Stimulating the mesencephalic locomotor region (MLR) in decerebrate cats can evoke fictive locomotor-like activity (Shik et al. 1966; Jordan et al. 2008). During MLR-evoked fictive locomotion, it was shown that cycle period varied predominantly with the flexion phase (Yakovenko et al. 2005). We wanted to determine what effects adding electrical stimulation of the brainstem would have on episodes of spontaneous fictive locomotion. Figure 5A shows an episode of spontaneous fictive locomotion followed by an episode of MLR-evoked locomotion. The spontaneous fictive locomotor episode (cycle period = 1.08 ± 0.06 s) was extensor-dominated (Fig. 5B; re= 0.79, P < 0.001; rf=−0.02, P= 0.55; Pef < 0.001). Once MLR stimulation began, the spontaneous rhythm stopped and was followed approximately 15 s later by a faster and more vigorous rhythm (cycle period = 0.55 ± 0.01 s) that was flexor-dominated (Fig. 5C; re=−0.07, P < 0.05; rf= 1.17, P < 0.001; Pef < 0.001). In seven trials in two cats, MLR stimulation did not appear to modify the ongoing spontaneous rhythm but replaced it with another rhythm. In such instances, the spontaneous rhythm became disorganized, stopped, and was followed by an episode of a more vigorous and faster rhythm. During the spontaneous locomotor episode shown in Fig. 5, extension and flexion, respectively, occupied 71.1% and 30.6% of cycle period, whereas during MLR-evoked locomotion this changed to 44.4% and 81.4%. Thus, under identical experimental conditions, the control of cycle period can be switched from extensor- to flexor-dominated, and the per cent time occupied by extension and flexion relative to cycle period can also change from a greater extension proportion during spontaneous fictive locomotion to a greater flexion percentage during MLR-evoked locomotion.

Discussion

In the present study, we showed that there is a clear asymmetry in the control of cycle periods by the spinal rhythm generator. Cycle period during fictive locomotion, evoked spontaneously in pre-mammillary/pre-collicular decerebrate cats, or in complete spinal cats with clonidine or nialamide/l-DOPA administration, was predominantly altered by modifying the extension phase. Therefore, without phasic sensory inputs or supraspinal stimulation, fictive locomotion is primarily extensor-dominated in decerebrate cats. A change in the stance phase, which is similar to the extension phase of fictive locomotion, also regulates changes in cycle period during normal or treadmill locomotion (Goslow et al. 1973; Grillner et al. 1979; Halbertsma, 1983). We conclude that the asymmetry in the control of cycle periods observed during normal locomotion resides within the spinal rhythm generator.
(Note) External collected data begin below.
-- ===== LEMMAS AND PROOFS =====

-- ===== VERDICT (by name: the statement is the Claim_ definition above) =====
set_option maxHeartbeats 2000000 in
theorem tagboca_spec : Claim_equal_tagboca := by
  intro boca _
  unfold Spec_tagboca
  by_cases h0 : boca = "0"
  · subst h0; decide
  by_cases h1 : boca = "1"
  · subst h1; decide
  by_cases h2 : boca = "2"
  · subst h2; decide
  by_cases h3 : boca = "3"
  · subst h3; decide
  by_cases h4 : boca = "4"
  · subst h4; decide
  by_cases h5 : boca = "5"
  · subst h5; decide
  by_cases h18 : boca = "18"
  · subst h18; decide
  by_cases h19 : boca = "19"
  · subst h19; decide
  by_cases h20 : boca = "20"
  · subst h20; decide
  by_cases h21 : boca = "21"
  · subst h21; decide
  by_cases h22 : boca = "22"
  · subst h22; decide
  by_cases h23 : boca = "23"
  · subst h23; decide
  by_cases h24 : boca = "24"
  · subst h24; decide
  by_cases h25 : boca = "25"
  · subst h25; decide
  by_cases h26 : boca = "26"
  · subst h26; decide
  by_cases h27 : boca = "27"
  · subst h27; decide
  by_cases h28 : boca = "28"
  · subst h28; decide
  by_cases h29 : boca = "29"
  · subst h29; decide
  by_cases h6 : boca = "6"
  · subst h6; decide
  by_cases h30 : boca = "30"
  · subst h30; decide
  by_cases h31 : boca = "31"
  · subst h31; decide
  by_cases h32 : boca = "32"
  · subst h32; decide
  by_cases h33 : boca = "33"
  · subst h33; decide
  by_cases h34 : boca = "34"
  · subst h34; decide
  by_cases h35 : boca = "35"
  · subst h35; decide
  by_cases h36 : boca = "36"
  · subst h36; decide
  by_cases h37 : boca = "37"
  · subst h37; decide
  by_cases h38 : boca = "38"
  · subst h38; decide
  by_cases h39 : boca = "39"
  · subst h39; decide
  by_cases h40 : boca = "40"
  · subst h40; decide
  by_cases h41 : boca = "41"
  · subst h41; decide
  by_cases h7 : boca = "7"
  · subst h7; decide
  by_cases h42 : boca = "42"
  · subst h42; decide
  by_cases h43 : boca = "43"
  · subst h43; decide
  by_cases h44 : boca = "44"
  · subst h44; decide
  by_cases h45 : boca = "45"
  · subst h45; decide
  by_cases h46 : boca = "46"
  · subst h46; decide
  by_cases h47 : boca = "47"
  · subst h47; decide
  by_cases h48 : boca = "48"
  · subst h48; decide
  by_cases h49 : boca = "49"
  · subst h49; decide
  by_cases h50 : boca = "50"
  · subst h50; decide
  by_cases h51 : boca = "51"
  · subst h51; decide
  by_cases h52 : boca = "52"
  · subst h52; decide
  by_cases h53 : boca = "53"
  · subst h53; decide
  by_cases h8 : boca = "8"
  · subst h8; decide
  by_cases h54 : boca = "54"
  · subst h54; decide
  by_cases h55 : boca = "55"
  · subst h55; decide
  by_cases h56 : boca = "56"
  · subst h56; decide
  by_cases h57 : boca = "57"
  · subst h57; decide
  by_cases h58 : boca = "58"
  · subst h58; decide
  by_cases h59 : boca = "59"
  · subst h59; decide
  by_cases h60 : boca = "60"
  · subst h60; decide
  by_cases h61 : boca = "61"
  · subst h61; decide
  by_cases h62 : boca = "62"
  · subst h62; decide
  by_cases h63 : boca = "63"
  · subst h63; decide
  by_cases h64 : boca = "64"
  · subst h64; decide
  by_cases h65 : boca = "65"
  · subst h65; decide
  by_cases h9 : boca = "9"
  · subst h9; decide
  by_cases h10 : boca = "10"
  · subst h10; decide
  by_cases h11 : boca = "11"
  · subst h11; decide
  by_cases h12 : boca = "12"
  · subst h12; decide
  by_cases h13 : boca = "13"
  · subst h13; decide
  by_cases h14 : boca = "14"
  · subst h14; decide
  by_cases h15 : boca = "15"
  · subst h15; decide
  by_cases h16 : boca = "16"
  · subst h16; decide
  by_cases h17 : boca = "17"
  · subst h17; decide
  have t1 : PySem.Int.toStr 1 = "1" := by decide
  have t2 : PySem.Int.toStr 2 = "2" := by decide
  have t3 : PySem.Int.toStr 3 = "3" := by decide
  have t4 : PySem.Int.toStr 4 = "4" := by decide
  have t5 : PySem.Int.toStr 5 = "5" := by decide
  have t18 : PySem.Int.toStr 18 = "18" := by decide
  have t19 : PySem.Int.toStr 19 = "19" := by decide
  have t20 : PySem.Int.toStr 20 = "20" := by decide
  have t21 : PySem.Int.toStr 21 = "21" := by decide
  have t22 : PySem.Int.toStr 22 = "22" := by decide
  have t23 : PySem.Int.toStr 23 = "23" := by decide
  have t24 : PySem.Int.toStr 24 = "24" := by decide
  have t25 : PySem.Int.toStr 25 = "25" := by decide
  have t26 : PySem.Int.toStr 26 = "26" := by decide
  have t27 : PySem.Int.toStr 27 = "27" := by decide
  have t28 : PySem.Int.toStr 28 = "28" := by decide
  have t29 : PySem.Int.toStr 29 = "29" := by decide
  have t6 : PySem.Int.toStr 6 = "6" := by decide
  have t30 : PySem.Int.toStr 30 = "30" := by decide
  have t31 : PySem.Int.toStr 31 = "31" := by decide
  have t32 : PySem.Int.toStr 32 = "32" := by decide
  have t33 : PySem.Int.toStr 33 = "33" := by decide
  have t34 : PySem.Int.toStr 34 = "34" := by decide
  have t35 : PySem.Int.toStr 35 = "35" := by decide
  have t36 : PySem.Int.toStr 36 = "36" := by decide
  have t37 : PySem.Int.toStr 37 = "37" := by decide
  have t38 : PySem.Int.toStr 38 = "38" := by decide
  have t39 : PySem.Int.toStr 39 = "39" := by decide
  have t40 : PySem.Int.toStr 40 = "40" := by decide
  have t41 : PySem.Int.toStr 41 = "41" := by decide
  have t7 : PySem.Int.toStr 7 = "7" := by decide
  have t42 : PySem.Int.toStr 42 = "42" := by decide
  have t43 : PySem.Int.toStr 43 = "43" := by decide
  have t44 : PySem.Int.toStr 44 = "44" := by decide
  have t45 : PySem.Int.toStr 45 = "45" := by decide
  have t46 : PySem.Int.toStr 46 = "46" := by decide
  have t47 : PySem.Int.toStr 47 = "47" := by decide
  have t48 : PySem.Int.toStr 48 = "48" := by decide
  have t49 : PySem.Int.toStr 49 = "49" := by decide
  have t50 : PySem.Int.toStr 50 = "50" := by decide
  have t51 : PySem.Int.toStr 51 = "51" := by decide
  have t52 : PySem.Int.toStr 52 = "52" := by decide
  have t53 : PySem.Int.toStr 53 = "53" := by decide
  have t8 : PySem.Int.toStr 8 = "8" := by decide
  have t54 : PySem.Int.toStr 54 = "54" := by decide
  have t55 : PySem.Int.toStr 55 = "55" := by decide
  have t56 : PySem.Int.toStr 56 = "56" := by decide
  have t57 : PySem.Int.toStr 57 = "57" := by decide
  have t58 : PySem.Int.toStr 58 = "58" := by decide
  have t59 : PySem.Int.toStr 59 = "59" := by decide
  have t60 : PySem.Int.toStr 60 = "60" := by decide
  have t61 : PySem.Int.toStr 61 = "61" := by decide
  have t62 : PySem.Int.toStr 62 = "62" := by decide
  have t63 : PySem.Int.toStr 63 = "63" := by decide
  have t64 : PySem.Int.toStr 64 = "64" := by decide
  have t65 : PySem.Int.toStr 65 = "65" := by decide
  have t9 : PySem.Int.toStr 9 = "9" := by decide
  have t10 : PySem.Int.toStr 10 = "10" := by decide
  have t11 : PySem.Int.toStr 11 = "11" := by decide
  have t12 : PySem.Int.toStr 12 = "12" := by decide
  have t13 : PySem.Int.toStr 13 = "13" := by decide
  have t14 : PySem.Int.toStr 14 = "14" := by decide
  have t15 : PySem.Int.toStr 15 = "15" := by decide
  have t16 : PySem.Int.toStr 16 = "16" := by decide
  have t17 : PySem.Int.toStr 17 = "17" := by decide
  simp only [tagboca, tagboca_alt, scanMatch, mouthTable, lookupD,
    List.any_cons, List.any_nil, Bool.or_false, t1, t2, t3, t4, t5, t18, t19, t20, t21, t22, t23, t24, t25, t26, t27, t28, t29, t6, t30, t31, t32, t33, t34, t35, t36, t37, t38, t39, t40, t41, t7, t42, t43, t44, t45, t46, t47, t48, t49, t50, t51, t52, t53, t8, t54, t55, t56, t57, t58, t59, t60, t61, t62, t63, t64, t65, t9, t10, t11, t12, t13, t14, t15, t16, t17]
  simp [h0, h1, h2, h3, h4, h5, h18, h19, h20, h21, h22, h23, h24, h25, h26, h27, h28, h29, h6, h30, h31, h32, h33, h34, h35, h36, h37, h38, h39, h40, h41, h7, h42, h43, h44, h45, h46, h47, h48, h49, h50, h51, h52, h53, h8, h54, h55, h56, h57, h58, h59, h60, h61, h62, h63, h64, h65, h9, h10, h11, h12, h13, h14, h15, h16, h17]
Asymmetry of spinal rhythm generators

During normal locomotion, cycle period varies as a function of the stance phase, or extension (Goslow et al. 1973; Grillner et al. 1979; Halbertsma, 1983), which would suggest that the spinal rhythm generators are organized asymmetrically with a clear extensor bias (Grillner & Dubuc, 1988; Dubuc et al. 1988). However, some have proposed that rhythm generators are organized symmetrically and that peripheral sensory inputs favours an extensor bias (Yakovenko et al. 2005; Juvin et al. 2007; Musselman & Yang, 2007). In the present study, we provide evidence that phasic sensory inputs are not required to produce predominantly extensor-dominated locomotion, because during fictive locomotion, the animal is curarized and phasic sensory inputs associated with movements are absent. Kiehn & Kjaerulff (1996) also showed in one neonatal rat that extensor-dominance, during a dopamine-induced fictive rhythm, remained after dorsal rhizotomy.
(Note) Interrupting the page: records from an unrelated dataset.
-- pv_equiv track=rewrite | github.com/posl/comment_recommendation | script/split_gen/3_time/zh/251_B/4.py | solve
-- ===== SOURCE A (Python) =====
-- def solve(N, W, A):
--     A.sort()
--     A = list(set(A))
--     dp = [False] * (W + 1)
--     dp[0] = True
--     for i in range(len(A)):
--         for j in range(W, -1, -1):
--             if j - A[i] >= 0 and dp[j - A[i]]:
--                 dp[j] = True
--     ans = 0
--     for i in range(W + 1):
--         if dp[i]:
--             ans += 1
--     return ans
-- ===== SOURCE B (Python) =====
-- def solve(N, W, A):
--     A.sort()
--
--     def sums(items):
--         # bitmask whose bit s is set iff s is an achievable subset sum <= W
--         if len(items) == 0:
--             return 1
--         if len(items) == 1:
--             return (1 | (1 << items[0])) & ((1 << (W + 1)) - 1)
--         mid = len(items) // 2
--         lo, hi = sums(items[:mid]), sums(items[mid:])
--         out = 0
--         shift = 0
--         while lo:
--             if lo & 1:
--                 out |= hi << shift
--             lo >>= 1
--             shift += 1
--         return out & ((1 << (W + 1)) - 1)
--
--     return bin(sums(sorted(set(A)))).count("1")
-- ===== Notes on version B (the rewrite author's own statement) =====
-- stated objective: alternative
-- what changed: Replaces the iterative size-(W+1) boolean knapsack array (reverse inner sweep + counting pass) by a divide-and-conquer recursion: split the distinct items in half, compute each half's achievable subset sums <= W as a bitmask on one big integer, merge the halves by a truncated shift-convolution, and return the popcount of the final mask.
import Mathlib
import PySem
It is conceptually useful to consider the core of the rhythm generator within the CPG (the ‘clock function’) as a simple set of coupled oscillators, one for flexion and one for extension, with reciprocal connections (Koshland & Smith, 1989; Orsal et al. 1990; Stein & Smith, 1997; Kiehn, 2006; McCrea & Rybak, 2008). Dominance of a particular phase in determining cycle period is explained by an increased excitability in either oscillator. From analysis of episodes of MLR-evoked fictive locomotion, Yakovenko et al. (2005) concluded that cycle period is controlled symmetrically and that the rhythm can operate in flexor- or extensor-dominated modes. Our data also indicate that episodes of spontaneous fictive locomotion could be either flexor- or extensor-dominated. It is thus clear that, because of the inherent variability in excitability of the decerebrate cat, the rhythm generator can operate in either mode. We further showed that per cent time spent by extension or flexion as a function of cycle period correlated with the slope of the phase–cycle period relationship during spontaneous fictive locomotion (Fig. 3). Specifically, in episodes that co-varied or were flexor-dominated, flexor bursts occupied a greater proportion of the step cycle, and conversely extensor bursts occupied a smaller percentage. In MLR-evoked fictive locomotion, flexion occupies a greater percentage of the locomotor cycle (Yakovenko et al. 2005), whereas during spontaneous fictive locomotion extension occupies a greater percentage of cycle period. Presumably, it is easier for various inputs to influence the phase that occupies a greater percentage of the cycle. Functionally, there might be situations that require greater excitability within the flexor rhythm generator and thus a different type of locomotor control. For instance, consider walking through mud or deep snow and having to forcefully pick up the foot with each step, both of which would require greater control of flexors.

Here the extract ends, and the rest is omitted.